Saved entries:
* * *

-- pv_equiv track=rewrite | github.com/nathae-san/blackjack-bankroll | scripts/08_normalize_return_oof.py | safe_parse_actions
-- ===== SOURCE A (Python) =====
-- from typing import List
--
-- def safe_parse_actions(x: str) -> List[str]:
--     """
--     actions_taken looks like:
--       "[['H','S']]" or "[['N','S']]" or "[['S']]" or "[]"
--     We convert to flat list of tokens: ["N","S"] etc.
--     """
--     if not isinstance(x, str) or x.strip() == "":
--         return []
--     s = x.strip()
--
--     # Remove brackets and quotes in a simple robust way
--     # Keep letters like H,S,D,P,R,N,I
--     tokens = []
--     cur = ""
--     for ch in s:
--         if ch.isalpha():
--             cur += ch
--         else:
--             if cur:
--                 tokens.append(cur)
--                 cur = ""
--     if cur:
--         tokens.append(cur)
--     return tokens
-- ===== SOURCE B (Python) =====
-- from itertools import groupby
-- from typing import List
--
-- def safe_parse_actions(x: str) -> List[str]:
--     if not isinstance(x, str) or x.strip() == "":
--         return []
--     return ["".join(g) for k, g in groupby(x.strip(), key=str.isalpha) if k]
-- ===== Notes on version B (the rewrite author's own statement) =====
-- stated objective: idiomatic
-- what changed: Replaces the manual cur-accumulator/flush state machine with itertools.groupby keyed on str.isalpha, keeping the alphabetic runs via a comprehension.
import Mathlib
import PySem

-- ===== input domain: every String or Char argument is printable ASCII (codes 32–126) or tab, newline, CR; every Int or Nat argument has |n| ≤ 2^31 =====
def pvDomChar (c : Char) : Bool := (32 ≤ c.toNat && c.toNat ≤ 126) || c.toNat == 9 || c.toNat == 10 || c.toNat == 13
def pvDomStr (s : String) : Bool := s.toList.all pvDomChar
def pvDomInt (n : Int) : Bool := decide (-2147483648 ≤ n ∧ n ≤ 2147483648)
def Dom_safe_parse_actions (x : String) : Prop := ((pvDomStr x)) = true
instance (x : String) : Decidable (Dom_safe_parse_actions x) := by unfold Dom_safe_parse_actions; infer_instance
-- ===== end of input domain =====

-- B replaces A's manual cur-accumulator/flush state machine with a groupby-on-isalpha
-- decomposition (idiomatic; same cost).

-- ===== PORT A =====
-- state: (tokens, cur); the loop body mirrors A's if/else, then the final flush
def safe_parse_actions (x : String) : List String :=
  if PySem.Str.strip x = "" then []
  else
    let s := PySem.Str.strip x
    let st := s.toList.foldl
      (fun (acc : List String × List Char) ch =>
        if PySem.Chars.isalpha ch then (acc.1, acc.2 ++ [ch])
        else if acc.2 ≠ [] then (acc.1 ++ [String.ofList acc.2], []) else acc)
      ([], [])
    if st.2 ≠ [] then st.1 ++ [String.ofList st.2] else st.1

-- ===== PORT B =====
-- hand port of itertools.groupby with key=str.isalpha: consecutive runs with their key
def pvRuns (cs : List Char) : List (Bool × List Char) :=
  match cs with
  | [] => []
  | c :: cs' =>
    match pvRuns cs' with
    | (k, g) :: rest =>
      if PySem.Chars.isalpha c = k then (k, c :: g) :: rest
      else (PySem.Chars.isalpha c, [c]) :: (k, g) :: rest
    | [] => [(PySem.Chars.isalpha c, [c])]

def safe_parse_actions_alt (x : String) : List String :=
  if PySem.Str.strip x = "" then []
  else ((pvRuns (PySem.Str.strip x).toList).filter (·.1)).map (fun g => String.ofList g.2)

-- ===== PRECONDITION & SPEC =====
def Spec_safe_parse_actions (x : String) (out : List String) : Prop := out = safe_parse_actions_alt x
instance (x : String) (out : List String) : Decidable (Spec_safe_parse_actions x out) := by unfold Spec_safe_parse_actions; infer_instance

-- ===== CLAIM (what is proved, stated in full; the proofs are below) =====
def Claim_equal_safe_parse_actions : Prop := ∀ (x : String), Dom_safe_parse_actions x → Spec_safe_parse_actions x (safe_parse_actions x)

-- ===== LEMMAS AND PROOFS =====

-- A's semantics with a pending run, tokens factored out
def pvTok (cs : List Char) (l : List Char) : List String :=
  match cs with
  | [] => if l = [] then [] else [String.ofList l]
  | c :: cs' =>
    if PySem.Chars.isalpha c then pvTok cs' (l ++ [c])
    else if l = [] then pvTok cs' [] else String.ofList l :: pvTok cs' []

-- B's result on a char list
def pvF (cs : List Char) : List String :=
  ((pvRuns cs).filter (·.1)).map (fun g => String.ofList g.2)

theorem pvFoldA_eq_pvTok (cs : List Char) (toks : List String) (l : List Char) :
    (let st := cs.foldl
      (fun (acc : List String × List Char) ch =>
        if PySem.Chars.isalpha ch then (acc.1, acc.2 ++ [ch])
        else if acc.2 ≠ [] then (acc.1 ++ [String.ofList acc.2], []) else acc)
      (toks, l);
     if st.2 ≠ [] then st.1 ++ [String.ofList st.2] else st.1)
    = toks ++ pvTok cs l := by
  induction cs generalizing toks l with
  | nil =>
    simp only [List.foldl_nil, pvTok]
    by_cases h : l = [] <;> simp [h]
  | cons c cs' ih =>
    simp only [List.foldl_cons, pvTok]
    by_cases ha : PySem.Chars.isalpha c
    · simp only [ha, if_pos]
      exact ih toks (l ++ [c])
    · simp only [ha, if_false, Bool.false_eq_true]
      by_cases hl : l = []
      · simp only [hl, ne_eq, not_true_eq_false, if_false]
        simpa using ih toks ([] : List Char)
      · simp only [ne_eq, hl, not_false_eq_true, if_true]
        rw [ih (toks ++ [String.ofList l]) []]
        simp

theorem pvRuns_head_key (c : Char) (cs : List Char) :
    ∃ g rest, pvRuns (c :: cs) = (PySem.Chars.isalpha c, g) :: rest := by
  rw [pvRuns]
  cases hr : pvRuns cs with
  | nil => exact ⟨[c], [], rfl⟩
  | cons p rest =>
    obtain ⟨k, g⟩ := p
    by_cases hk : PySem.Chars.isalpha c = k
    · exact ⟨c :: g, rest, by simp [hk]⟩
    · exact ⟨[c], (k, g) :: rest, by simp [hk]⟩

theorem pvRuns_cons_break (c : Char) (cs : List Char)
    (h : ∀ k g rest, pvRuns cs = (k, g) :: rest → PySem.Chars.isalpha c ≠ k) :
    pvRuns (c :: cs) = (PySem.Chars.isalpha c, [c]) :: pvRuns cs := by
  rw [pvRuns]
  cases hr : pvRuns cs with
  | nil => simp
  | cons p rest =>
    obtain ⟨k, g⟩ := p
    simp [h k g rest hr]

theorem pvRuns_cons_merge (c : Char) (cs : List Char) (k : Bool) (g : List Char)
    (rest : List (Bool × List Char))
    (hr : pvRuns cs = (k, g) :: rest) (hk : PySem.Chars.isalpha c = k) :
    pvRuns (c :: cs) = (k, c :: g) :: rest := by
  rw [pvRuns, hr]; simp [hk]

-- an all-alpha nonempty prefix followed by [] or a non-alpha char is its own run
theorem pvRuns_alpha_append (l : List Char) (cs : List Char)
    (hl : l ≠ []) (h : ∀ c ∈ l, PySem.Chars.isalpha c = true)
    (hcs : cs = [] ∨ ∃ c cs', cs = c :: cs' ∧ PySem.Chars.isalpha c = false) :
    pvRuns (l ++ cs) = (true, l) :: pvRuns cs := by
  induction l with
  | nil => simp at hl
  | cons a l' ih =>
    have ha : PySem.Chars.isalpha a = true := h a (by simp)
    by_cases hl' : l' = []
    · subst hl'
      simp only [List.singleton_append]
      rcases hcs with h0 | ⟨c, cs', hceq, hcna⟩
      · subst h0; simp [pvRuns, ha]
      · subst hceq
        obtain ⟨g, rest, hk⟩ := pvRuns_head_key c cs'
        rw [pvRuns_cons_break a (c :: cs')
            (by intro k' g' r' hh; rw [hk] at hh; simp at hh
                rw [ha, ← hh.1.1, hcna]; simp), ha]
    · have hmid := ih hl' (fun d hd => h d (by simp [hd]))
      rw [List.cons_append,
        pvRuns_cons_merge a (l' ++ cs) true l' (pvRuns cs) hmid ha]

theorem pvRuns_alpha (l : List Char) (hl : l ≠ [])
    (h : ∀ c ∈ l, PySem.Chars.isalpha c = true) :
    pvRuns l = [(true, l)] := by
  have := pvRuns_alpha_append l [] hl h (Or.inl rfl)
  simpa [pvRuns] using this

-- prepending a non-alpha char does not change the filtered runs
theorem pvF_cons_nonalpha (c : Char) (cs : List Char)
    (hc : PySem.Chars.isalpha c = false) :
    pvF (c :: cs) = pvF cs := by
  unfold pvF
  cases hr : pvRuns cs with
  | nil =>
    rw [pvRuns_cons_break c cs (by intro k g r hh; rw [hr] at hh; cases hh), hr]
    simp [hc]
  | cons p rest =>
    obtain ⟨k, g⟩ := p
    cases k with
    | true =>
      rw [pvRuns_cons_break c cs
          (by intro k' g' r' hh; rw [hr] at hh; simp at hh
              simp [hc, hh.1.1]), hr]
      simp [hc]
    | false =>
      rw [pvRuns_cons_merge c cs false g rest hr hc]
      simp

-- pvTok with an all-alpha pending run = B's filtered runs of (l ++ cs)
theorem pvTok_eq_pvF (cs : List Char) (l : List Char)
    (h : ∀ c ∈ l, PySem.Chars.isalpha c = true) :
    pvTok cs l = pvF (l ++ cs) := by
  induction cs generalizing l with
  | nil =>
    simp only [pvTok, List.append_nil]
    by_cases hl : l = []
    · simp [hl, pvF, pvRuns]
    · rw [if_neg hl]
      unfold pvF
      rw [pvRuns_alpha l hl h]
      simp
  | cons c cs' ih =>
    rw [pvTok]
    by_cases ha : PySem.Chars.isalpha c
    · rw [if_pos ha, ih (l ++ [c]) (by
        intro d hd
        rcases List.mem_append.mp hd with h1 | h1
        · exact h d h1
        · simp at h1; subst h1; exact ha)]
      simp
    · have ha' : PySem.Chars.isalpha c = false := by simpa using ha
      rw [if_neg ha]
      by_cases hl : l = []
      · rw [if_pos hl, hl, List.nil_append,
          ih [] (by intro d hd; simp at hd), List.nil_append,
          pvF_cons_nonalpha c cs' ha']
      · rw [if_neg hl, ih [] (by intro d hd; simp at hd), List.nil_append]
        have h2 := pvF_cons_nonalpha c cs' ha'
        unfold pvF at h2 ⊢
        rw [pvRuns_alpha_append l (c :: cs') hl h (Or.inr ⟨c, cs', rfl, ha'⟩)]
        simp [h2]

-- ===== VERDICT (by name: the statement is the Claim_ definition above) =====
theorem safe_parse_actions_spec : Claim_equal_safe_parse_actions := by
  intro x _
  unfold Spec_safe_parse_actions safe_parse_actions safe_parse_actions_alt
  by_cases hs : PySem.Str.strip x = ""
  · simp [hs]
  · rw [if_neg hs, if_neg hs]
    have := pvFoldA_eq_pvTok (PySem.Str.strip x).toList [] []
    simp only [List.nil_append] at this
    rw [this, pvTok_eq_pvF _ [] (by intro d hd; simp at hd), List.nil_append, pvF]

* * *

__Work order__. Please show, exactly as written, every line above that contains the word "stated".

__Response to this exercise__.
-- stated objective: idiomatic
-- ===== CLAIM (what is proved, stated in full; the proofs are below) =====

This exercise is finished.